Callbacks, of course
Before we discuss registering with CM for callbacks, let's take a look at the format of the callback routines. All of the callbacks are of the PEX_CALLBACK_FUNCTION type definition in WDM.H. The three input values represent, respectively, the registration context, the operation type, and a pointer to the operation's information structure. The PEX_CALLBACK_FUNCTION is shown in Figure 1.

typedef NTSTATUS (*PEX_CALLBACK_FUNCTION)(

       IN PVOID CallbackContext,

       IN PVOID Argument1,

       IN PVOID Argument2

       );

Figure 1 - Callback Routine Template

The callback context is really a registration context created when a filter registers with CM (This will be discussed further when we talk about registration). When a filter registers at an altitude it can set a private context that the filter can use to identify a specific registration. Argument1 is not really a pointer but an enumeration value of the REG_NOTIFY_CLASS type. This value indicates the specific registry operation. Sample enumeration values include RegNtPreDeleteKey, RegNtPostDeleteKey, RegNtPreCreateKeyEx, and RegNtPostCreateKeyEx. Be sure to treat it as an enumeration and not a pointer since it'll never hold a valid pointer value.

Argument2 is a pointer to an operation-specific structure. There are distinct pre-op and post-op structures that your filter will have to deal with. The pre-op structure depends on the operation. As an example, consider pre-create (CreateKeyEx), Argument2 is a REG_CREATE_KEY_INFORMATION pointer (See Figure 2).

typedef struct _REG_CREATE_KEY_INFORMATION {

       PUNICODE_STRING CompleteName;

       PVOID RootObject;

       PVOID ObjectType;

       ULONG CreateOptions;

       PUNICODE_STRING Class;

       PVOID SecurityDescriptor;

       PVOID SecurityQualityOfService;

       ACCESS_MASK DesiredAccess;

       ACCESS_MASK GrantedAccess;

       PULONG Disposition;

       PVOID *ResultObject;

       PVOID CallContext;

       PVOID Reserved;

} REG_CREATE_KEY_INFORMATION, REG_OPEN_KEY_INFORMATION,

*PREG_CREATE_KEY_INFORMATION, *PREG_OPEN_KEY_INFORMATION;

Figure 2 - REG_CREATE_KEY_INFORMATION Structure


In the pre-query key callback Argument2 provides a pointer to a REG_QUERY_KEY_INFORMATION structure (See Figure 3).
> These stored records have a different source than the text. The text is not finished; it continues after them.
theorem heappush_len (heap : List Int) (x : Int) : (heappush heap x).length = heap.length + 1 := by
  unfold heappush; rw [siftdown_len]; simp

theorem heappop_len (heap : List Int) (h : heap ≠ []) : ((heappop heap).2).length = heap.length - 1 := by
  unfold heappop
  rw [if_neg (by simpa using h)]
  split
  · rename_i h2
    rw [List.isEmpty_iff] at h2
    have h3 := congrArg List.length h2
    simp only [List.length_dropLast, List.length_nil] at h3
    simp [h3]
  · simp [siftup_len]

theorem hGet_eq_getElem (l : List Int) (k : Nat) (h : k < l.length) : hGet l k = l[k] := by
  simp [hGet, List.getD_eq_getElem?_getD, List.getElem?_eq_getElem h]

theorem hGet_set (l : List Int) (i : Nat) (v : Int) (k : Nat) :
    hGet (l.set i v) k = if i = k ∧ i < l.length then v else hGet l k := by
  simp only [hGet, List.getD_eq_getElem?_getD, List.getElem?_set]
  split_ifs with h1 h2 h3 <;> simp_all <;> omega

theorem hGet_mem (l : List Int) (k : Nat) (h : k < l.length) : hGet l k ∈ l := by
  rw [hGet_eq_getElem l k h]; exact List.getElem_mem h

theorem set_hGet_self (l : List Int) (i : Nat) (h : i < l.length) : l.set i (hGet l i) = l := by
  rw [hGet_eq_getElem l i h]; exact List.set_getElem_self h
-- the main invariant: the one-pass fold computes " ".join of split₀.go
theorem sq_onepass_go : ∀ (ds cur : List Char) (acc : List (List Char)) (out : List Char) (pending : Bool),
    (∀ c ∈ ds, pvDangerous c = false) →
    (∀ w ∈ acc, w ≠ []) →
    (pending = true → cur = []) →
    (pending = false → cur = [] → acc = []) →
    out = PySem.Chars.join [' '] ((if cur.isEmpty then acc else cur.reverse :: acc).reverse) →
    (ds.foldl pvStep (out, pending)).1 =
      PySem.Chars.join [' '] (PySem.Chars.split₀.go ds cur acc) := by
  intro ds
  induction ds with
  | nil =>
    intro cur acc out pending _ _ _ _ hout
    simp only [List.foldl_nil, PySem.Chars.split₀.go]
    by_cases hc : cur = []
    · subst hc; simpa using hout
    · rw [if_neg (by simpa using hc)]
      rw [if_neg (by simpa using hc)] at hout
      exact hout
  | cons c rest ih =>
    intro cur acc out pending hd hacc hp1 hp0 hout
    have hcd : pvDangerous c = false := hd c (by simp)
    have hd' : ∀ x ∈ rest, pvDangerous x = false := fun x hx => hd x (by simp [hx])
    simp only [List.foldl_cons, PySem.Chars.split₀.go, pvStep, hcd, Bool.false_eq_true, if_false]
    by_cases hsp : PySem.Chars.isspace c = true
    · -- whitespace: set pending
      rw [if_pos hsp, if_pos hsp]
      by_cases hc : cur = []
      · subst hc
        simp only [List.isEmpty_nil, List.reverse_nil, reduceIte]
        exact ih [] acc out true hd' hacc (fun _ => rfl) (by simp) (by simpa only [List.isEmpty_nil, List.reverse_nil, reduceIte] using hout)
      · rw [if_neg (by simpa using hc)]
        refine ih [] (cur.reverse :: acc) out true hd' ?_ (fun _ => rfl) (by simp) ?_
        · intro w hw
          rcases List.mem_cons.mp hw with rfl | hw
          · simpa using hc
          · exact hacc w hw
        · rw [if_neg (by simpa using hc)] at hout
          simpa using hout
    · -- real character
      rw [if_neg hsp, if_neg hsp]
      by_cases hpe : pending = true
      · -- pending space: cur = []
        have hc : cur = [] := hp1 hpe
        subst hc; subst hpe
        simp only [List.isEmpty_nil, List.reverse_nil, reduceIte] at hout
        by_cases ha : acc = []
        · subst ha
          simp only [List.reverse_nil, PySem.Chars.join_nil] at hout
          subst hout
          rw [show (if (true && !([] : List Char).isEmpty) = true
              then ([] : List Char) ++ [' ', c] else [] ++ [c]) = [c] by simp]
          refine ih [c] [] [c] false hd' (by simp) (by simp) (by simp) ?_
          simp [PySem.Chars.join_singleton]
        · have hne : out ≠ [] := by
            rw [hout]; exact sq_join_ne_nil _ _ (by simpa using ha) (by simpa using hacc)
          rw [show (if (true && !out.isEmpty) = true
              then out ++ [' ', c] else out ++ [c]) = out ++ [' ', c] by
            simp [hne]]
          refine ih [c] acc (out ++ [' ', c]) false hd' hacc (by simp) (by simp) ?_
          rw [hout, if_neg (by simp)]
          rw [List.reverse_cons]
          rw [sq_join_concat _ _ _ (by simpa using ha)]
          simp
      · -- not pending: extend the current word
        have hpe' : pending = false := by simpa using hpe
        subst hpe'
        rw [show (if (false && !out.isEmpty) = true
            then out ++ [' ', c] else out ++ [c]) = out ++ [c] by simp]
        by_cases hc : cur = []
        · have ha : acc = [] := hp0 rfl hc
          subst hc; subst ha
          simp only [List.isEmpty_nil, List.reverse_nil, reduceIte, PySem.Chars.join_nil] at hout
          subst hout
          refine ih [c] [] [c] false hd' (by simp) (by simp) (by simp) ?_
          simp [PySem.Chars.join_singleton]
        · rw [if_neg (by simpa using hc)] at hout
          refine ih (c :: cur) acc (out ++ [c]) false hd' hacc (by simp) (by simp) ?_
          rw [if_neg (by simp)]
          rw [hout, List.reverse_cons, List.reverse_cons, List.reverse_cons,
            show (cur.reverse ++ [c] : List Char) = cur.reverse ++ [c] from rfl]
          rw [sq_join_snoc_extend [' '] acc.reverse cur.reverse [c]]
typedef struct _REG_QUERY_KEY_INFORMATION {

  PVOID Object;

  KEY_INFORMATION_CLASS KeyInformationClass;

  PVOID KeyInformation;

  ULONG Length;

  PULONG ResultLength;

  PVOID CallContext;

  PVOID ObjectContext;

  PVOID Reserved;

} REG_QUERY_KEY_INFORMATION, *PREG_QUERY_KEY_INFORMATION;

Figure 3 - REG_QUERY_KEY_INFORMATION Structure

You'll notice that REG_OPEN_KEY_INFORMATION is the same as REG_CREATE_KEY_INFORMATION. The pre-op structure for create-key and open-key are overloaded but the pre-op structures for the rest of the operations are not. These structures are defined in WDM.H and documented in the WDK documentation.

The pre-op structures all contain several common members that help the filter identify the target of the operation. Some contain only these values because nothing else is needed. Take delete-key for example. In Figure 4, the REG_DELETE_KEY _INFORMATION structure has only three members (ignoring Reserved) and this is all that's required to define the key to be deleted.

typedef struct _REG_DELETE_KEY_INFORMATION {

       PVOID Object;

       PVOID CallContext;

       PVOID ObjectContext;

       PVOID Reserved;

} REG_DELETE_KEY_INFORMATION, *PREG_DELETE_KEY_INFORMATION;

Figure 4 - REG_DELETE_KEY_INFORMATION Structure

The first three parameters are common to all pre-op structures except for create and open. To be exact, CallContext is used in all structures including create and open but Object does not exist until the create (or open) completes and ObjectContext is not valid unless it has been set on the registry object. Other pre-op structures may have more members but they all will have at least these three.

All post-op routines are passed a pointer to a REG_POST_OPERATION_INFORMATION structure providing common completion information regardless of the operation type. Figure 5 contains the definition of the REG_POST_OPERATION_INFORMATION structure.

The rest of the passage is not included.